Task objective:
Look for "those" in each line of the entries, and return the matching lines.
Data to examine section start
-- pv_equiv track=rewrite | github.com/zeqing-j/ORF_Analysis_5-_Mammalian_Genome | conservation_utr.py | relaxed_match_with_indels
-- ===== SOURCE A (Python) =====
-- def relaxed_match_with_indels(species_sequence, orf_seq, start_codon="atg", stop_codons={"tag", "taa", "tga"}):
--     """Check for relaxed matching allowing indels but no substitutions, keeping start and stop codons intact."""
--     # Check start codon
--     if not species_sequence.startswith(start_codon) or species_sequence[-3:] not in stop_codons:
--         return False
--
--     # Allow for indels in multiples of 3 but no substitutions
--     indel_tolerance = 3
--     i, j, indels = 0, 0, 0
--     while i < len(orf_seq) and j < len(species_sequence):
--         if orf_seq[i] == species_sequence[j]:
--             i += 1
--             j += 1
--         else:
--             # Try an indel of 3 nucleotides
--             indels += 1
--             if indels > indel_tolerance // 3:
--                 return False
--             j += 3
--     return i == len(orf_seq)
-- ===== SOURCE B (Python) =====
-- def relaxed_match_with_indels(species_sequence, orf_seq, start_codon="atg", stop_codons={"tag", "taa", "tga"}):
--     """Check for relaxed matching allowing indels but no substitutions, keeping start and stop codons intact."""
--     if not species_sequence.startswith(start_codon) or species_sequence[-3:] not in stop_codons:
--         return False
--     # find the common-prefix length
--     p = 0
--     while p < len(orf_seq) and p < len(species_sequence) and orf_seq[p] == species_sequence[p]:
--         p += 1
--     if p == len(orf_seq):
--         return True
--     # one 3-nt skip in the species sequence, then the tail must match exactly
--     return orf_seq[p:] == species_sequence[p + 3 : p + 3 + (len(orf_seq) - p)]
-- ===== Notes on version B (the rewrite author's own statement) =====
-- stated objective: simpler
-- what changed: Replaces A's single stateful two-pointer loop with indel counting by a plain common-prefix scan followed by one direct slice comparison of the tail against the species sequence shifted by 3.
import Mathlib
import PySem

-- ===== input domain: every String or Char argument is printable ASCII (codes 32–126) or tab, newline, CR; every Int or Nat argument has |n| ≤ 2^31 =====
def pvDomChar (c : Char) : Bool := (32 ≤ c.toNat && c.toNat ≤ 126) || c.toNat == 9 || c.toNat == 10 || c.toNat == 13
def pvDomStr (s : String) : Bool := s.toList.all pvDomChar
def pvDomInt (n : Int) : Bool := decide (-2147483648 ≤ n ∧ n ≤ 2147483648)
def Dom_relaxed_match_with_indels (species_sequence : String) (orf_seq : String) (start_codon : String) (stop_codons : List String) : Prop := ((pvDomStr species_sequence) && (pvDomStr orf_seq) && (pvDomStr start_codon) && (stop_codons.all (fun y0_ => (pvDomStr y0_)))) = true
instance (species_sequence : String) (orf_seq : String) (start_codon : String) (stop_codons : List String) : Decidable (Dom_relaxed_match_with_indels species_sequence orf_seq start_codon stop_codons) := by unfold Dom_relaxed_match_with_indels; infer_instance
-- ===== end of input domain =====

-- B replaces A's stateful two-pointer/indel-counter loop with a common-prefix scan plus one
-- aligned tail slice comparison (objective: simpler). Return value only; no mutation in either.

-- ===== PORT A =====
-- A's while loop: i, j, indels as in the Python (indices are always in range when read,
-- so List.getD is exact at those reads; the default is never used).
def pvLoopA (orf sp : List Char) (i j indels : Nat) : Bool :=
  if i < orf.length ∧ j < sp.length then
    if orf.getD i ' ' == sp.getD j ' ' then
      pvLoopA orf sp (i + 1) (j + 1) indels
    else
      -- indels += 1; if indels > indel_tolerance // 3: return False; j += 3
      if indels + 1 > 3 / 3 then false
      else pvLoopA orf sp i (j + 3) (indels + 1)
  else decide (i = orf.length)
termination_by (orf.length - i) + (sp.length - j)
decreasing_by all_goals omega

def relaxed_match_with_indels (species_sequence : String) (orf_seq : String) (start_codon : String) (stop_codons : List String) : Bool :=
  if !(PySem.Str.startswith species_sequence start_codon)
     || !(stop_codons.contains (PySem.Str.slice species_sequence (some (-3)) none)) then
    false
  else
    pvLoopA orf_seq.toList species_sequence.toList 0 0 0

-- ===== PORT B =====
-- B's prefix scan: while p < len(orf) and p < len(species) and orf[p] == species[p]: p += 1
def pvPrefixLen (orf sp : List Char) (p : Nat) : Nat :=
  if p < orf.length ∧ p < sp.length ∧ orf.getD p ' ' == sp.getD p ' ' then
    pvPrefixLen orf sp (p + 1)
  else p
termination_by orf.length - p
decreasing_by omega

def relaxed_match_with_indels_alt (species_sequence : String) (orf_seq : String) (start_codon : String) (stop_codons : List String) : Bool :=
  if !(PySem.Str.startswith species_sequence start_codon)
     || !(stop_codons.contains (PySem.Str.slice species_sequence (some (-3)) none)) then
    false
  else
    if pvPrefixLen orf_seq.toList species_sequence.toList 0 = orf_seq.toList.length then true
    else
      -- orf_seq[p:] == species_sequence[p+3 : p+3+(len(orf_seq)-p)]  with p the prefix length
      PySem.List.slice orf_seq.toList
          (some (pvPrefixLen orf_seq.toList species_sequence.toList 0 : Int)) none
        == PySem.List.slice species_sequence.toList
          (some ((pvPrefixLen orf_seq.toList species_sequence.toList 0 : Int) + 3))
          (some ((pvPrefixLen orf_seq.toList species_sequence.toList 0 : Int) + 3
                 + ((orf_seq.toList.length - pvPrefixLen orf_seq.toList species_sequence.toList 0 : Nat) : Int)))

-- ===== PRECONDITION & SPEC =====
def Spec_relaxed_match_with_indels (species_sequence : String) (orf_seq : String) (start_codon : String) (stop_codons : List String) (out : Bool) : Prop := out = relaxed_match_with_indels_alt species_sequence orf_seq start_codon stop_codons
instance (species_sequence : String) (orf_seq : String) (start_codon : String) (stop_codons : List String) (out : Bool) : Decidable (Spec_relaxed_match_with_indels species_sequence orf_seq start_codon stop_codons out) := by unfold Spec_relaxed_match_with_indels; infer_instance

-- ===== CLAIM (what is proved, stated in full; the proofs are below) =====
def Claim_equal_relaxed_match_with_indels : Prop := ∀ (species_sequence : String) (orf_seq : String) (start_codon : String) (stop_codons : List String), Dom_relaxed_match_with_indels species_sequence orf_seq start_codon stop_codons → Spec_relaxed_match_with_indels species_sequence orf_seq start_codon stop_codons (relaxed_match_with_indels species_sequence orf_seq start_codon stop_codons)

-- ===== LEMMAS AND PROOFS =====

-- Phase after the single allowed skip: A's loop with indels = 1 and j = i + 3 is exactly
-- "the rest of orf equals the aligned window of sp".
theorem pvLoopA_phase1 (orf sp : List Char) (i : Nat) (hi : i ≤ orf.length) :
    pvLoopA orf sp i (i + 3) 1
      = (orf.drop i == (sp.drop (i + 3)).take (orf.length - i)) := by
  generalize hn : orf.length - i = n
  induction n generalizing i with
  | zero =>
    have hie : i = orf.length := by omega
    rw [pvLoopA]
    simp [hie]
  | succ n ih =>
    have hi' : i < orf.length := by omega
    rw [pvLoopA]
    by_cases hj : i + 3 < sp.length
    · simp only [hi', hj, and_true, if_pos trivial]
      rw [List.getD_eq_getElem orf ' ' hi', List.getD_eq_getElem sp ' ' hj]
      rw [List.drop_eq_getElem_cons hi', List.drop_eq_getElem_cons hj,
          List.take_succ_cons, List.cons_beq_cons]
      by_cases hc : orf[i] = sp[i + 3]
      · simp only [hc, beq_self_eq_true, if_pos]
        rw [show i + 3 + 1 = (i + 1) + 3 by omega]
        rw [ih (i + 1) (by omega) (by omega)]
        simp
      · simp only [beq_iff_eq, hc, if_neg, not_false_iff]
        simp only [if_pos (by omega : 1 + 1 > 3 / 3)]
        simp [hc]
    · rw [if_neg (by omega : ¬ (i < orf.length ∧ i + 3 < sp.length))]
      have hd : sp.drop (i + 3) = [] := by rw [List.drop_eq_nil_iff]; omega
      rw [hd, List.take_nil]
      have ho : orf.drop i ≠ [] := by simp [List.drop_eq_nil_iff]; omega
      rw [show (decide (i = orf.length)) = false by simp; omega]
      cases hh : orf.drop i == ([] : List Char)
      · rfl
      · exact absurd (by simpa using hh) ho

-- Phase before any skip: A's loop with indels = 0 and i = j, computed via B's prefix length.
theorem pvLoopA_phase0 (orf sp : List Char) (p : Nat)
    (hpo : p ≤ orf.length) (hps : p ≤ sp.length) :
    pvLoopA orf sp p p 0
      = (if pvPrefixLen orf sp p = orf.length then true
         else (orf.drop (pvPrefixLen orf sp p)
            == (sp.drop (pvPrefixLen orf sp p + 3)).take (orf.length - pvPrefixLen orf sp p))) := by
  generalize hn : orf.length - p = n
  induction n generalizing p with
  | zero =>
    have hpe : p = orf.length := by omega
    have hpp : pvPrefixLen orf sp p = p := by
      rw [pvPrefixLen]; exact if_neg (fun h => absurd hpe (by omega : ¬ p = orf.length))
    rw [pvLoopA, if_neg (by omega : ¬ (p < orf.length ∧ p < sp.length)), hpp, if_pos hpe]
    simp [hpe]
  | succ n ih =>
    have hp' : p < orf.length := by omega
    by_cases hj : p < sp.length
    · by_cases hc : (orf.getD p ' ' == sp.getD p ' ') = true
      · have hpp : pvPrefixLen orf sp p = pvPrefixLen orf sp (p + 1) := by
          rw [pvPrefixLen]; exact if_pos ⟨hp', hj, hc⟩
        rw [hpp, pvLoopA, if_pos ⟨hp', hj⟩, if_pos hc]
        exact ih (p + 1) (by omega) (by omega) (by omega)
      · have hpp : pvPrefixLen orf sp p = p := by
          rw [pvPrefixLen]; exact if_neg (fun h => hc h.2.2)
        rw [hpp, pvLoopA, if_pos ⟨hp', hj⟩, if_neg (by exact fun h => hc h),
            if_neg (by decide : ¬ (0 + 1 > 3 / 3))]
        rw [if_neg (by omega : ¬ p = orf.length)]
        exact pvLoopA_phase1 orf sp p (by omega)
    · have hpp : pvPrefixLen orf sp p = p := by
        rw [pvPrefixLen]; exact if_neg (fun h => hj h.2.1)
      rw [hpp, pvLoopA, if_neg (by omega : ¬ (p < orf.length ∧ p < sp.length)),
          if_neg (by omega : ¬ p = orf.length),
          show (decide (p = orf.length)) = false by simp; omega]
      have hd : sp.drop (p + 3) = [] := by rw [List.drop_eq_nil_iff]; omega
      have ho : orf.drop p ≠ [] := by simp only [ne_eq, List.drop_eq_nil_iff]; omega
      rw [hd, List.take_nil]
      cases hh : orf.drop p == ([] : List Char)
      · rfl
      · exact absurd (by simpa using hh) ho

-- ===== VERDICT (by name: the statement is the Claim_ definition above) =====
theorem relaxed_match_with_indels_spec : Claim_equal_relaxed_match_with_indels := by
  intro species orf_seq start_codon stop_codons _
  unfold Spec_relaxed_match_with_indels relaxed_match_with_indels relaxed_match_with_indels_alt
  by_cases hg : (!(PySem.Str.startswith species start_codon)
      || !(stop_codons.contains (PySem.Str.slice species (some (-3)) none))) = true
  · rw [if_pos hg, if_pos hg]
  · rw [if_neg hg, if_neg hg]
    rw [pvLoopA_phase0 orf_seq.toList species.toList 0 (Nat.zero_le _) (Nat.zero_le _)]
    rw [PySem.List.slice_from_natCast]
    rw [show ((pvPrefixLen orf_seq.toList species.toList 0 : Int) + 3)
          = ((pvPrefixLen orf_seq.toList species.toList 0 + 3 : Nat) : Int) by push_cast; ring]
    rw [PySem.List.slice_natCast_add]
Data to examine section end
Data to examine section start
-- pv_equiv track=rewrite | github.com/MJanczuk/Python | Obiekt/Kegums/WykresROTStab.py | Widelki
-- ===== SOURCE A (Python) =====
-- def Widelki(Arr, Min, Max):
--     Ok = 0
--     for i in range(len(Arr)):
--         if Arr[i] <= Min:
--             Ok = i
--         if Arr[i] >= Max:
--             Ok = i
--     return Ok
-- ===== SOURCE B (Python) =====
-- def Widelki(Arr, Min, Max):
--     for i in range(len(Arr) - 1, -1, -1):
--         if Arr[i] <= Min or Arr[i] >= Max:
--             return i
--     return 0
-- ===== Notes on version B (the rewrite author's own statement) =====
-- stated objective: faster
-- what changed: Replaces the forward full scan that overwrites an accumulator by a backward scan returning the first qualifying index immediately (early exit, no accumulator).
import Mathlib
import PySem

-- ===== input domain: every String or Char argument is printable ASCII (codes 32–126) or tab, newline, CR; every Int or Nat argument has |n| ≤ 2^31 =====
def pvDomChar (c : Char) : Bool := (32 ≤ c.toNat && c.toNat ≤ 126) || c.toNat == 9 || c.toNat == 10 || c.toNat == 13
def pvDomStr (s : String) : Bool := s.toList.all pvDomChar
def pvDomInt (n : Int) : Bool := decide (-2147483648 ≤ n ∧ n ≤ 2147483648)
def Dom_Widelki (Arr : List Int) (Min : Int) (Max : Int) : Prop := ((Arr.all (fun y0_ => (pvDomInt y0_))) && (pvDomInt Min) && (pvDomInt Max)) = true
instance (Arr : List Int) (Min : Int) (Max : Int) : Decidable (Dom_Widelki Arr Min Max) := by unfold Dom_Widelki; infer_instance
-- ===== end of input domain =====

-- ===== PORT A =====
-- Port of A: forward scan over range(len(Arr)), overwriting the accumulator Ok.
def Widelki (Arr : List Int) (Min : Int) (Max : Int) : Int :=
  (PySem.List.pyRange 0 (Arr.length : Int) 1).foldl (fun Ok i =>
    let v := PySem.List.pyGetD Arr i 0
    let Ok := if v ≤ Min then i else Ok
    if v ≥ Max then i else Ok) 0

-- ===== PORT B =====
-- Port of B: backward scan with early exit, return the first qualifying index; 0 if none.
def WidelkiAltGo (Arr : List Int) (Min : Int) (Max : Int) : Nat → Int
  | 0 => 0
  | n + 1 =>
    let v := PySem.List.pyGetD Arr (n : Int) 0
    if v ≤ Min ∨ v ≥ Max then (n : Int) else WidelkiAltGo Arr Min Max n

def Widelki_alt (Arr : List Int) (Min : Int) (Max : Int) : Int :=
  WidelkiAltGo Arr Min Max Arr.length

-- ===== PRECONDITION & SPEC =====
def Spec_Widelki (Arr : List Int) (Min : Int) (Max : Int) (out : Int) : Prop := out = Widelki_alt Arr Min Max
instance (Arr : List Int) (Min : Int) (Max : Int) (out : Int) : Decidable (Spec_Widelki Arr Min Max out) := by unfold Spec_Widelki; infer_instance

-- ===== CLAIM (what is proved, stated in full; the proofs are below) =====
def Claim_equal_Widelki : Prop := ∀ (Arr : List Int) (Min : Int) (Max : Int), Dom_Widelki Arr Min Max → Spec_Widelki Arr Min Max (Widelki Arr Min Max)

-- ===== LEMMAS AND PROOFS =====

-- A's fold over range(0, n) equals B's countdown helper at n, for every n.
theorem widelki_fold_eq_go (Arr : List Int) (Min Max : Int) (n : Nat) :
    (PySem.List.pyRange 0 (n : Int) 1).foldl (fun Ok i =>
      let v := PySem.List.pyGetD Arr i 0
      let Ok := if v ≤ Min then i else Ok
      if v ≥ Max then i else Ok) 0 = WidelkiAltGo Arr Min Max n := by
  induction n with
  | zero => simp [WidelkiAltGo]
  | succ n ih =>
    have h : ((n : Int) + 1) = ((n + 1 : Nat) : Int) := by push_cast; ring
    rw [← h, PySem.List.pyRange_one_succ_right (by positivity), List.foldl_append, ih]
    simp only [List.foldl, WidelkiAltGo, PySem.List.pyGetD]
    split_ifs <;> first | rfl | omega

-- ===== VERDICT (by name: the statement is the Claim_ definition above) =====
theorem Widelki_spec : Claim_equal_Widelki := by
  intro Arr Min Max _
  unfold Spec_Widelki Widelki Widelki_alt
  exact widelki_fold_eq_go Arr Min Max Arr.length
Data to examine section end
Data to examine section start
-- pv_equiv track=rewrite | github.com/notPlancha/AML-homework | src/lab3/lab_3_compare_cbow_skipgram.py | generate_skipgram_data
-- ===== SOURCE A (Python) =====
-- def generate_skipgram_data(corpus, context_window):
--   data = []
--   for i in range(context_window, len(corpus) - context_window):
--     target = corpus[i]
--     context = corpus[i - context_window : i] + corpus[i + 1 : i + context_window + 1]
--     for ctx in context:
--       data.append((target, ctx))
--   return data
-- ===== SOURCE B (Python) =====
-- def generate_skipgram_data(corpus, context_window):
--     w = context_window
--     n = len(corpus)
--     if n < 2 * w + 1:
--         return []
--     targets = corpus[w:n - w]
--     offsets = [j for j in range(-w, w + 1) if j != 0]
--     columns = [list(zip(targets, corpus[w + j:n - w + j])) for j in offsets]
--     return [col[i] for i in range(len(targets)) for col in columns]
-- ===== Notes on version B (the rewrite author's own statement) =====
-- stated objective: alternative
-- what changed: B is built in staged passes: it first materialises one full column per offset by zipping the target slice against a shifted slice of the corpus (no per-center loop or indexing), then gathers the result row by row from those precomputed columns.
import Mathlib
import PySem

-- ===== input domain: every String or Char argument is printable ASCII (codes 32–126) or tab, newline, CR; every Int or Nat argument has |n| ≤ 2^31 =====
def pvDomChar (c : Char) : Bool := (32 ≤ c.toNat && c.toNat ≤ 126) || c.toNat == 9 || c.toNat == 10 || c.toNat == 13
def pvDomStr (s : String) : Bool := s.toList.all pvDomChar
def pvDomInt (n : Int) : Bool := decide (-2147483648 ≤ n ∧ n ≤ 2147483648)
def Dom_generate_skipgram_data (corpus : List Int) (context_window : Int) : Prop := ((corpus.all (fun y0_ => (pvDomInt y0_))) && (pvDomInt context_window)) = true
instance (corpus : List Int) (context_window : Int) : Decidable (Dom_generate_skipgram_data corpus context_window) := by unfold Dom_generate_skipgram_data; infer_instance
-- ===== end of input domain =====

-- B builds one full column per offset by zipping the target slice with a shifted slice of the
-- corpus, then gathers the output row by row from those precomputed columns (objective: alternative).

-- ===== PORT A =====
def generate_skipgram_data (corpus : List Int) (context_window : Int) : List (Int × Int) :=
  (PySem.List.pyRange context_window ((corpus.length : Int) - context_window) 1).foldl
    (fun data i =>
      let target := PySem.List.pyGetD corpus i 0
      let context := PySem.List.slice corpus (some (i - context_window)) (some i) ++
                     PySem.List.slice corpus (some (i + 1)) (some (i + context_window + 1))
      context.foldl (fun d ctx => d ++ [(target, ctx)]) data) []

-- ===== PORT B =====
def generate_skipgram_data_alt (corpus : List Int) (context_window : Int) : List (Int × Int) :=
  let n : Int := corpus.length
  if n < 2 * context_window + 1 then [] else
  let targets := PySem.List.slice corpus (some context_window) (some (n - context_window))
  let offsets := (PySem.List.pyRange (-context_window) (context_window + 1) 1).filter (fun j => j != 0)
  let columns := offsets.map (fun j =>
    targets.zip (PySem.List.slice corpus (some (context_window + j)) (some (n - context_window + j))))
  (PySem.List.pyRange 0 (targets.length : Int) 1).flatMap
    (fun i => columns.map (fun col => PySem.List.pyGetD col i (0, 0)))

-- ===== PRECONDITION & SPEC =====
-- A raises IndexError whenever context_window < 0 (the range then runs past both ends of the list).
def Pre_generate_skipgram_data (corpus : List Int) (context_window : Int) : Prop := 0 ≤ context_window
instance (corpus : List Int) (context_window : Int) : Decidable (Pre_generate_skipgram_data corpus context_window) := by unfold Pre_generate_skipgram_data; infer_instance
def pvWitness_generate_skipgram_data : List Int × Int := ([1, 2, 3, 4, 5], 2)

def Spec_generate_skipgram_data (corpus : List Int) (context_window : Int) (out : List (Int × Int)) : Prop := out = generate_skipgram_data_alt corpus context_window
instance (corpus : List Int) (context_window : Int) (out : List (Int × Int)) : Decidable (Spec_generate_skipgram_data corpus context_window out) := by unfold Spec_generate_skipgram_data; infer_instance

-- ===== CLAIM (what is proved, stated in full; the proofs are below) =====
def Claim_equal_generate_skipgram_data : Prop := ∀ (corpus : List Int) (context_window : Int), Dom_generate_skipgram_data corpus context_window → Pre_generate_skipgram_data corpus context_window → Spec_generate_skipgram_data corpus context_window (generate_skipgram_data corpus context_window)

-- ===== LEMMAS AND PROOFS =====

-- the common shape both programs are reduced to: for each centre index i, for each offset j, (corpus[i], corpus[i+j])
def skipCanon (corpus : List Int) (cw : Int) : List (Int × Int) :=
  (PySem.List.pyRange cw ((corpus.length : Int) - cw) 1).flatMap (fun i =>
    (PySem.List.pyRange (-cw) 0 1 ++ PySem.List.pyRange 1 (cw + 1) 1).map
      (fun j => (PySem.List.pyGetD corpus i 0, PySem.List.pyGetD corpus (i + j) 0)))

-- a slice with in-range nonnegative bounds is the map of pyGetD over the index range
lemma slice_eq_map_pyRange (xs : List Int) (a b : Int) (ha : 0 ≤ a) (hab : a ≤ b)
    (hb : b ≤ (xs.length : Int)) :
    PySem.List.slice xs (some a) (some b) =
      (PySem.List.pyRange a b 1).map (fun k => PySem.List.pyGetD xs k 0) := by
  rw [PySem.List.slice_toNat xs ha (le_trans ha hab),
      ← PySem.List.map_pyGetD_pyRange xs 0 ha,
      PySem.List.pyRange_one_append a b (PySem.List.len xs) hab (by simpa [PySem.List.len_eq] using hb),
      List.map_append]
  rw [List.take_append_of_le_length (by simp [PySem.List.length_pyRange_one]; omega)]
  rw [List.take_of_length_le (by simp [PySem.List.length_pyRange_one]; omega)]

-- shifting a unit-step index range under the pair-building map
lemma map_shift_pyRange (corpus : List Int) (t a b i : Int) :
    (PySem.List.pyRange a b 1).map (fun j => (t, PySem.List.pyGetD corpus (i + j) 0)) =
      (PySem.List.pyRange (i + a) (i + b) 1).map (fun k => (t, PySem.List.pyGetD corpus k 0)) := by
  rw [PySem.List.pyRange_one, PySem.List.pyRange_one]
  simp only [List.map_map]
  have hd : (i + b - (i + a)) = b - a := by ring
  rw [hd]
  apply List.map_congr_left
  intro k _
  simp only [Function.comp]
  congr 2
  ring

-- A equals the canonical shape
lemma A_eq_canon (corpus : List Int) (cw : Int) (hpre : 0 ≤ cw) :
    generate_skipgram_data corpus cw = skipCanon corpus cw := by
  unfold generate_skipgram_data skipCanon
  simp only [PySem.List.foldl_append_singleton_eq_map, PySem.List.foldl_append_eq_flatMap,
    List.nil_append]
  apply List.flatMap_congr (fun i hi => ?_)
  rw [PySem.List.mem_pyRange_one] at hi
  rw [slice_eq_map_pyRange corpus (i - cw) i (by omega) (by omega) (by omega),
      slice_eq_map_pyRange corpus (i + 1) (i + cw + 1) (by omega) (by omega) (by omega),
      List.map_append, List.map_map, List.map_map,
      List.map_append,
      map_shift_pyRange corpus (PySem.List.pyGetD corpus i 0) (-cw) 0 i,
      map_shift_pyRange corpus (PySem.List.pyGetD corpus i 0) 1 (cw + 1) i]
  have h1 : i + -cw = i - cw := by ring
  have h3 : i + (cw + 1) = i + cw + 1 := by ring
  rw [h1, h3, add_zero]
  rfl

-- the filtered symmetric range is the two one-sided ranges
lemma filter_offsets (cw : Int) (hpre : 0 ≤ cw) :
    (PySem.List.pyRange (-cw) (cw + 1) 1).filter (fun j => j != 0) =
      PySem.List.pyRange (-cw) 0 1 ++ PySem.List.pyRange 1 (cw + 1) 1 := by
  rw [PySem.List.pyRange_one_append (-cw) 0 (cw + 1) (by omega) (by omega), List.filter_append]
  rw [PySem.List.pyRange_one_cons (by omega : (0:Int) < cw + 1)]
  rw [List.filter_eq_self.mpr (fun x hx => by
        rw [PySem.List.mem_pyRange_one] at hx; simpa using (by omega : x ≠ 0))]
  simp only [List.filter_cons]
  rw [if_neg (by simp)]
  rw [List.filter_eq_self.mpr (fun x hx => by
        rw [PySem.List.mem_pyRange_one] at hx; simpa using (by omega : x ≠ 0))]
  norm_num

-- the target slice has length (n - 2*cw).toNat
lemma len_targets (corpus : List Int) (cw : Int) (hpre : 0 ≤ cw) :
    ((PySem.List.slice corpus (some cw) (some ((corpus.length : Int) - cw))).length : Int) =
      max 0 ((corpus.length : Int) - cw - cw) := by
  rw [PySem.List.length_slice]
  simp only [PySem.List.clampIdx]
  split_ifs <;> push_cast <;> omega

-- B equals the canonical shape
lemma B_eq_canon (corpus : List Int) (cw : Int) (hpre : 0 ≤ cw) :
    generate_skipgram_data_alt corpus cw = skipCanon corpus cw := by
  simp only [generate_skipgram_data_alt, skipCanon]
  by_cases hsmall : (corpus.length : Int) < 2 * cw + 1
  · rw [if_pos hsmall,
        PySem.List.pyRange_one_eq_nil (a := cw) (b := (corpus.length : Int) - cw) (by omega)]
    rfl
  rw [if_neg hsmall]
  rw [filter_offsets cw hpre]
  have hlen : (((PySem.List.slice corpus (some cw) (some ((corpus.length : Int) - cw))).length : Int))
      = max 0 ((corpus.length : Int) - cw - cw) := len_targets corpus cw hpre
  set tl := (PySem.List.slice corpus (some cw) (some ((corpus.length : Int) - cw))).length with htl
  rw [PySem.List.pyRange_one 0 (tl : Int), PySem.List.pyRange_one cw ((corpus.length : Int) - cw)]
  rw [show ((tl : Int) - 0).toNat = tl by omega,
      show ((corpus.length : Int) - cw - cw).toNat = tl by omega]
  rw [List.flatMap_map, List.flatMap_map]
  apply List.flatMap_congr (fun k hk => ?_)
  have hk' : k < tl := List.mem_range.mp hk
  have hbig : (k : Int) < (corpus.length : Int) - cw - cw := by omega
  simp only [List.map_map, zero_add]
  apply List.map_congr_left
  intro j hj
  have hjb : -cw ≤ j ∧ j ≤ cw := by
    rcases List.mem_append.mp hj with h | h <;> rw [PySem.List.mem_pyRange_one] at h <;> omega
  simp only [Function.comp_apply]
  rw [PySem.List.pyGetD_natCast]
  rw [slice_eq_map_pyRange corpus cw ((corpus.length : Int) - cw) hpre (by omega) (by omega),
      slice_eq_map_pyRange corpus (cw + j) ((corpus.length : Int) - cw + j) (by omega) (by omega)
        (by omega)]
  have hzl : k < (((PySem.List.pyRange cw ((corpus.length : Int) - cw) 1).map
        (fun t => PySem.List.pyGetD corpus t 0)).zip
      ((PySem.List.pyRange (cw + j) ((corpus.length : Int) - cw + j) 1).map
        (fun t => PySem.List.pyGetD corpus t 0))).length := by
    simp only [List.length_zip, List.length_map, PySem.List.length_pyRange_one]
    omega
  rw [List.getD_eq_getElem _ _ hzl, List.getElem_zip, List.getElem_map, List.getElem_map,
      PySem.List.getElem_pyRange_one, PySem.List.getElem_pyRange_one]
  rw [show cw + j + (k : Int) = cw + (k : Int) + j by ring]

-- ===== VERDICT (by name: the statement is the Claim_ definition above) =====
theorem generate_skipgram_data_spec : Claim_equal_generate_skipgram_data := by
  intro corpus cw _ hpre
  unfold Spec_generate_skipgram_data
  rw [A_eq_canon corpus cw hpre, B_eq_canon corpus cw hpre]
Data to examine section end
Answer box:
-- so List.getD is exact at those reads; the default is never used).
-- what changed: B is built in staged passes: it first materialises one full column per offset by zipping the target slice against a shifted slice of the corpus (no per-center loop or indexing), then gathers the result row by row from those precomputed columns.
-- corpus, then gathers the output row by row from those precomputed columns (objective: alternative).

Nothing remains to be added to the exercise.